──────── RECORDS PROVIDED

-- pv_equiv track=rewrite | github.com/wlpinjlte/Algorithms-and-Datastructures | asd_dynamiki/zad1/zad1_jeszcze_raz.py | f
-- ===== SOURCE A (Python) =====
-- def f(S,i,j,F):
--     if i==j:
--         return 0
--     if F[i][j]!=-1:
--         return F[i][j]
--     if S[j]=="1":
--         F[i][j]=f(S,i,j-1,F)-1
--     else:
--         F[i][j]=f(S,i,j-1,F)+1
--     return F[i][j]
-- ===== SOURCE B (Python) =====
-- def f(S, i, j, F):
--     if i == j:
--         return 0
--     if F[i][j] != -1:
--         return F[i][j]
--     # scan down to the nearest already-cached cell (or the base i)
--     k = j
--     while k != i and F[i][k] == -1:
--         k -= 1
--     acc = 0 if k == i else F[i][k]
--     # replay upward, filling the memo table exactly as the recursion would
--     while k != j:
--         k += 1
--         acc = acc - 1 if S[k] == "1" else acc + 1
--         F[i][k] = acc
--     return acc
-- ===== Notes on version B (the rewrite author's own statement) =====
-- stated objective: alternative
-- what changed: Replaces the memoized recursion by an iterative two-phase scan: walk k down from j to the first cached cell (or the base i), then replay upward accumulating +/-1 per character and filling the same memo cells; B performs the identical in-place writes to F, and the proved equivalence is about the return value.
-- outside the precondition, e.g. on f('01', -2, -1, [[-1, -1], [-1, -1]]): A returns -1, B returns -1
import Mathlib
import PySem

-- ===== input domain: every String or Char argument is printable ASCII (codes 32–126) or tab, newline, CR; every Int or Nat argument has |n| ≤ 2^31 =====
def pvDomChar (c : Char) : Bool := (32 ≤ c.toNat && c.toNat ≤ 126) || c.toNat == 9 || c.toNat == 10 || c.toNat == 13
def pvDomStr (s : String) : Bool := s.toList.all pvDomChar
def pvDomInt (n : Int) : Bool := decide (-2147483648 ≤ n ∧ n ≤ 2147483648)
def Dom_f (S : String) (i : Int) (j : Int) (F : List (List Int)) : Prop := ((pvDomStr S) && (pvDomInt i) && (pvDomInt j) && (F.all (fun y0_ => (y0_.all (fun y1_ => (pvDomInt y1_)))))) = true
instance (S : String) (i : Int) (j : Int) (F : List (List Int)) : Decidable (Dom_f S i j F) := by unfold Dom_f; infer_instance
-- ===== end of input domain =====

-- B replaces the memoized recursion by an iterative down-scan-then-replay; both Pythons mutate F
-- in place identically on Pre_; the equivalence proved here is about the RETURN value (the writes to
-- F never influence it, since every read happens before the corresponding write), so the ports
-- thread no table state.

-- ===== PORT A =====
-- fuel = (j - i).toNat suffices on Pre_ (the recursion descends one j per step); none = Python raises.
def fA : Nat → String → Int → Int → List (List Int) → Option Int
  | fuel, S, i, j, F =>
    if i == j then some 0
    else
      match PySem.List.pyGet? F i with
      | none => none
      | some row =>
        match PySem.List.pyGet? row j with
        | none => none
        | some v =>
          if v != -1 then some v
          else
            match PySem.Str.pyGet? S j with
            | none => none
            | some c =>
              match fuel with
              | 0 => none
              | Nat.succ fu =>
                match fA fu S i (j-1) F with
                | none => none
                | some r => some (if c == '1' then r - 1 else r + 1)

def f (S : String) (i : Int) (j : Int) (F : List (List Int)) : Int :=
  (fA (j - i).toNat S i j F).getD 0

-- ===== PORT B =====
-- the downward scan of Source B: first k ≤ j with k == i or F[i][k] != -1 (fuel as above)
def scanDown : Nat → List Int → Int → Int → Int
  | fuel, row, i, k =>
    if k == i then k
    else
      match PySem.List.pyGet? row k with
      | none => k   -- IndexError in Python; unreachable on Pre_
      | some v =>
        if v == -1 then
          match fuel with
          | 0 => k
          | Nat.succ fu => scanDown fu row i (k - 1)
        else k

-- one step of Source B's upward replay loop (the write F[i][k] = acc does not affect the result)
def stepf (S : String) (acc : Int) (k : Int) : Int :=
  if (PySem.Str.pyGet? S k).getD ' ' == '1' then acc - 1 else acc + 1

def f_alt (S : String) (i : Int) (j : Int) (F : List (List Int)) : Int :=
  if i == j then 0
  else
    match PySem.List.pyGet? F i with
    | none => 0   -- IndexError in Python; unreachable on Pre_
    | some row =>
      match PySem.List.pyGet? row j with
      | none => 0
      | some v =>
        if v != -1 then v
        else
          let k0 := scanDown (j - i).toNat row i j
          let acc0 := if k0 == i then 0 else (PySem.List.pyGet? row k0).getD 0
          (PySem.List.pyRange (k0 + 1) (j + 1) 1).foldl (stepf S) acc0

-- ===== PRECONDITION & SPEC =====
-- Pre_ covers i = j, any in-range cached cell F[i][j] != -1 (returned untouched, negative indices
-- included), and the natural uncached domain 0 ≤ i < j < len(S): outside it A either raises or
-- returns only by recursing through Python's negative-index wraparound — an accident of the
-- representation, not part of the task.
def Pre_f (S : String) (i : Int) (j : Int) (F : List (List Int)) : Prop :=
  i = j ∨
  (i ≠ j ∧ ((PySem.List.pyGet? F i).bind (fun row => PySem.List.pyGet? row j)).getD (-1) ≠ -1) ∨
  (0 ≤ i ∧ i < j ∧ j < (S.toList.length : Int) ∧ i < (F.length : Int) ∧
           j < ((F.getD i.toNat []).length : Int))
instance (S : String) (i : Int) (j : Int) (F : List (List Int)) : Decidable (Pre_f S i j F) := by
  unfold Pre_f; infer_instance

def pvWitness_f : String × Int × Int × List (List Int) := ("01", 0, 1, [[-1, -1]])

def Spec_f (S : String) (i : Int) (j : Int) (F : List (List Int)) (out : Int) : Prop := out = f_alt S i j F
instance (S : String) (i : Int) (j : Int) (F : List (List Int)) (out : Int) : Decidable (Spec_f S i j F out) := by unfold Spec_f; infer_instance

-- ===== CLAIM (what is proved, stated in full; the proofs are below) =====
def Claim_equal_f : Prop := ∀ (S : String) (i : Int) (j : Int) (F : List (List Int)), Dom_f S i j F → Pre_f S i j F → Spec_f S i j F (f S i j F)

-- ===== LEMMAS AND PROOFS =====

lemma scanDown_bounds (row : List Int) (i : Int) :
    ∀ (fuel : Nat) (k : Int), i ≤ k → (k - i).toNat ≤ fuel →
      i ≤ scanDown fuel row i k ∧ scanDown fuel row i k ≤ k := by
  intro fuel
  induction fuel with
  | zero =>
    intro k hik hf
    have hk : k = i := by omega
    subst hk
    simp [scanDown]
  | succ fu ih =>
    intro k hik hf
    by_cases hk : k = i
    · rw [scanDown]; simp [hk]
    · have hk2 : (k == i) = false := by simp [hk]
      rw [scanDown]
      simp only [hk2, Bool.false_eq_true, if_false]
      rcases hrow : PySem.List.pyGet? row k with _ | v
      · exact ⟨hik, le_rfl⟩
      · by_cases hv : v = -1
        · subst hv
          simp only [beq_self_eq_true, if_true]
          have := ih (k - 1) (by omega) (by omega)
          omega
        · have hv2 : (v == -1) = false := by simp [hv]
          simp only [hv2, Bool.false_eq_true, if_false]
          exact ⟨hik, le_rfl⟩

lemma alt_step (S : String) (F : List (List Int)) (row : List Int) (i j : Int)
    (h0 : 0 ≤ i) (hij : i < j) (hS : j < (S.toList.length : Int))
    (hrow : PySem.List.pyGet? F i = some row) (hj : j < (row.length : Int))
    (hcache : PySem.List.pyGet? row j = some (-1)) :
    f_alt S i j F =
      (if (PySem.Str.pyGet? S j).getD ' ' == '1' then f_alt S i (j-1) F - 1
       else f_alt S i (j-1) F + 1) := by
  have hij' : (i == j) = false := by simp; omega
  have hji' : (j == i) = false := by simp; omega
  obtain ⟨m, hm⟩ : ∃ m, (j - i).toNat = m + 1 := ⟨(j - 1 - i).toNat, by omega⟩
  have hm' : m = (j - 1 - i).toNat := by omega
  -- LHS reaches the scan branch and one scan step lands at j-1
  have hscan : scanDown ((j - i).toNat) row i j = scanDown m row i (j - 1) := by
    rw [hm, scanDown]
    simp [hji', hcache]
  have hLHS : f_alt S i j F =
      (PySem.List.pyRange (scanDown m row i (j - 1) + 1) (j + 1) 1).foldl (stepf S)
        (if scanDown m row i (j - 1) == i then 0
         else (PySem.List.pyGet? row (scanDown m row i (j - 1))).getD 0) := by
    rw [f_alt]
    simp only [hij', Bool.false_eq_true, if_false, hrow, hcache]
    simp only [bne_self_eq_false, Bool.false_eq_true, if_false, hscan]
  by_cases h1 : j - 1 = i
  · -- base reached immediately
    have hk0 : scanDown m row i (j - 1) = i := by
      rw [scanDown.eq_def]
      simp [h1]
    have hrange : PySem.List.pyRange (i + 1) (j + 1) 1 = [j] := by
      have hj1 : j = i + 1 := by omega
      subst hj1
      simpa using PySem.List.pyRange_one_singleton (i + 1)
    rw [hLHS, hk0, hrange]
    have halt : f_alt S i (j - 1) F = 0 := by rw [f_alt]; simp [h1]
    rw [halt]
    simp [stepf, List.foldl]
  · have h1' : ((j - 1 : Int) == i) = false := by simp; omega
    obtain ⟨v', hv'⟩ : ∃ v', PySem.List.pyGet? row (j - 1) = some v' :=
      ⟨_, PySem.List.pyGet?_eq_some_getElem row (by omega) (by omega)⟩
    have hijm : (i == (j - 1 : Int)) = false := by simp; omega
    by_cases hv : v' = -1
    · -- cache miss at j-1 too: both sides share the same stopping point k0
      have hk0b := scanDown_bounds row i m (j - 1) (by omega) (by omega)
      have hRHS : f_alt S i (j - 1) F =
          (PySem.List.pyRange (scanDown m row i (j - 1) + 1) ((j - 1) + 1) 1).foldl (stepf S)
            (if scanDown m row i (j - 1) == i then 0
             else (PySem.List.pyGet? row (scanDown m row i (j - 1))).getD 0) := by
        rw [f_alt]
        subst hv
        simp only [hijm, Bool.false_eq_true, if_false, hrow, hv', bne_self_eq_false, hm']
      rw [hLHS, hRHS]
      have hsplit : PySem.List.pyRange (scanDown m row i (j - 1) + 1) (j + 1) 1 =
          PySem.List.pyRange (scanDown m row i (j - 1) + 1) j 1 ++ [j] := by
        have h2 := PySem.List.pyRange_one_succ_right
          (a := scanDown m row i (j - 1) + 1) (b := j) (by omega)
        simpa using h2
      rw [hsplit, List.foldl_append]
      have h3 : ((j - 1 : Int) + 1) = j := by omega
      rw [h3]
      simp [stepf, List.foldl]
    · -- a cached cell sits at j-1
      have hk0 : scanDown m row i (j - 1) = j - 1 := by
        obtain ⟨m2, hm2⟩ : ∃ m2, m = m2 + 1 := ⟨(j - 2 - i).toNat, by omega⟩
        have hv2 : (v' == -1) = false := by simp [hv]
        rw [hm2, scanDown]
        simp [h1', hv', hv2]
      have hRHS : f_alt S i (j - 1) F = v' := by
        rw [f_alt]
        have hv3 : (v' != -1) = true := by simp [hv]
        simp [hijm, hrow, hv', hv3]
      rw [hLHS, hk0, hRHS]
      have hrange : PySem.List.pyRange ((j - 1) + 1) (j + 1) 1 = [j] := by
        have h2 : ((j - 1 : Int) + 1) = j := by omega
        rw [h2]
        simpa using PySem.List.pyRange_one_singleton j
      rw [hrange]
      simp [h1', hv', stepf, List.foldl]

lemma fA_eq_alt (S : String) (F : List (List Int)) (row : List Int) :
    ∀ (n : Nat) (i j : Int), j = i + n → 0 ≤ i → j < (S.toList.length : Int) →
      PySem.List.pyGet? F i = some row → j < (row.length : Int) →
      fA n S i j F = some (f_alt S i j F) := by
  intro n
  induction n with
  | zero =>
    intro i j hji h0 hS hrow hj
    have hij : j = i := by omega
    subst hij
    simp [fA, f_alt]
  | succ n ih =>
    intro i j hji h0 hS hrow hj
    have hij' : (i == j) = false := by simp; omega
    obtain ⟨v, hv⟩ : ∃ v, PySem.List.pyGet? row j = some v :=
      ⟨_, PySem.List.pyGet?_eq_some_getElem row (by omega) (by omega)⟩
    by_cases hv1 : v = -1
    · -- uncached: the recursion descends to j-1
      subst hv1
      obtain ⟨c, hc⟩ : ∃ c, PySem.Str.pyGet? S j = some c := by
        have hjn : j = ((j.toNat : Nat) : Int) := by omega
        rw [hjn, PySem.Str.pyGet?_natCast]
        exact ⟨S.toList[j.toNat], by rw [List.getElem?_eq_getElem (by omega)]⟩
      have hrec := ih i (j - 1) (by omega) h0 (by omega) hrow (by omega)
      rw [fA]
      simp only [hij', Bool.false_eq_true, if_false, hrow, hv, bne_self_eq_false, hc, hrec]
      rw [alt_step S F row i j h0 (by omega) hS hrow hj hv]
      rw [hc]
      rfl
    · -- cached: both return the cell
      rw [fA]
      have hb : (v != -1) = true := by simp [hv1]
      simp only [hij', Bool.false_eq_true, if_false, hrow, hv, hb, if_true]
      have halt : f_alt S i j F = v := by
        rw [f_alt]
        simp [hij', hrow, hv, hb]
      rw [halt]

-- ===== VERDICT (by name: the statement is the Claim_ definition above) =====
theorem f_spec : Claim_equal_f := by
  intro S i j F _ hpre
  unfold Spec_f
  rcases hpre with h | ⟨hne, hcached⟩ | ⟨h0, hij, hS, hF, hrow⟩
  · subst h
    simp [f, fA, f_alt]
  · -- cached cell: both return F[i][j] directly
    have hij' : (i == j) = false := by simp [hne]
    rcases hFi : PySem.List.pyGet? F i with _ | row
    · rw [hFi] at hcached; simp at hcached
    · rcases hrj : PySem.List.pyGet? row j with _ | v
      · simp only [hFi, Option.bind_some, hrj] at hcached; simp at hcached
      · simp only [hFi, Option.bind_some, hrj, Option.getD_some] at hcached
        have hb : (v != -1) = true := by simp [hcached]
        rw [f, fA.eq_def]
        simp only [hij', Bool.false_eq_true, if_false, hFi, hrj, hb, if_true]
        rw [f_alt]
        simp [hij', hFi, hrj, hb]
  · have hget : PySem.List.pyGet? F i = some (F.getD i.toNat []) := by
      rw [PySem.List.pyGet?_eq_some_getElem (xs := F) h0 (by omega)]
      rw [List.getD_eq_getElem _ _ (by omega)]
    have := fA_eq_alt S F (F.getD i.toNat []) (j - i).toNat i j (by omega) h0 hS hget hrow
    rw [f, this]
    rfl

────────────────

▸ **WHAT YOU NEED TO DO**
Your answer consists solely of the lines from the top of the records above through the line that contains "def pvDomChar (c", each echoed exactly.

▸ **EXERCISE RESULT**
-- pv_equiv track=rewrite | github.com/wlpinjlte/Algorithms-and-Datastructures | asd_dynamiki/zad1/zad1_jeszcze_raz.py | f
-- ===== SOURCE A (Python) =====
-- def f(S,i,j,F):
--     if i==j:
--         return 0
--     if F[i][j]!=-1:
--         return F[i][j]
--     if S[j]=="1":
--         F[i][j]=f(S,i,j-1,F)-1
--     else:
--         F[i][j]=f(S,i,j-1,F)+1
--     return F[i][j]
-- ===== SOURCE B (Python) =====
-- def f(S, i, j, F):
--     if i == j:
--         return 0
--     if F[i][j] != -1:
--         return F[i][j]
--     # scan down to the nearest already-cached cell (or the base i)
--     k = j
--     while k != i and F[i][k] == -1:
--         k -= 1
--     acc = 0 if k == i else F[i][k]
--     # replay upward, filling the memo table exactly as the recursion would
--     while k != j:
--         k += 1
--         acc = acc - 1 if S[k] == "1" else acc + 1
--         F[i][k] = acc
--     return acc
-- ===== Notes on version B (the rewrite author's own statement) =====
-- stated objective: alternative
-- what changed: Replaces the memoized recursion by an iterative two-phase scan: walk k down from j to the first cached cell (or the base i), then replay upward accumulating +/-1 per character and filling the same memo cells; B performs the identical in-place writes to F, and the proved equivalence is about the return value.
-- outside the precondition, e.g. on f('01', -2, -1, [[-1, -1], [-1, -1]]): A returns -1, B returns -1
import Mathlib
import PySem

-- ===== input domain: every String or Char argument is printable ASCII (codes 32–126) or tab, newline, CR; every Int or Nat argument has |n| ≤ 2^31 =====
def pvDomChar (c : Char) : Bool := (32 ≤ c.toNat && c.toNat ≤ 126) || c.toNat == 9 || c.toNat == 10 || c.toNat == 13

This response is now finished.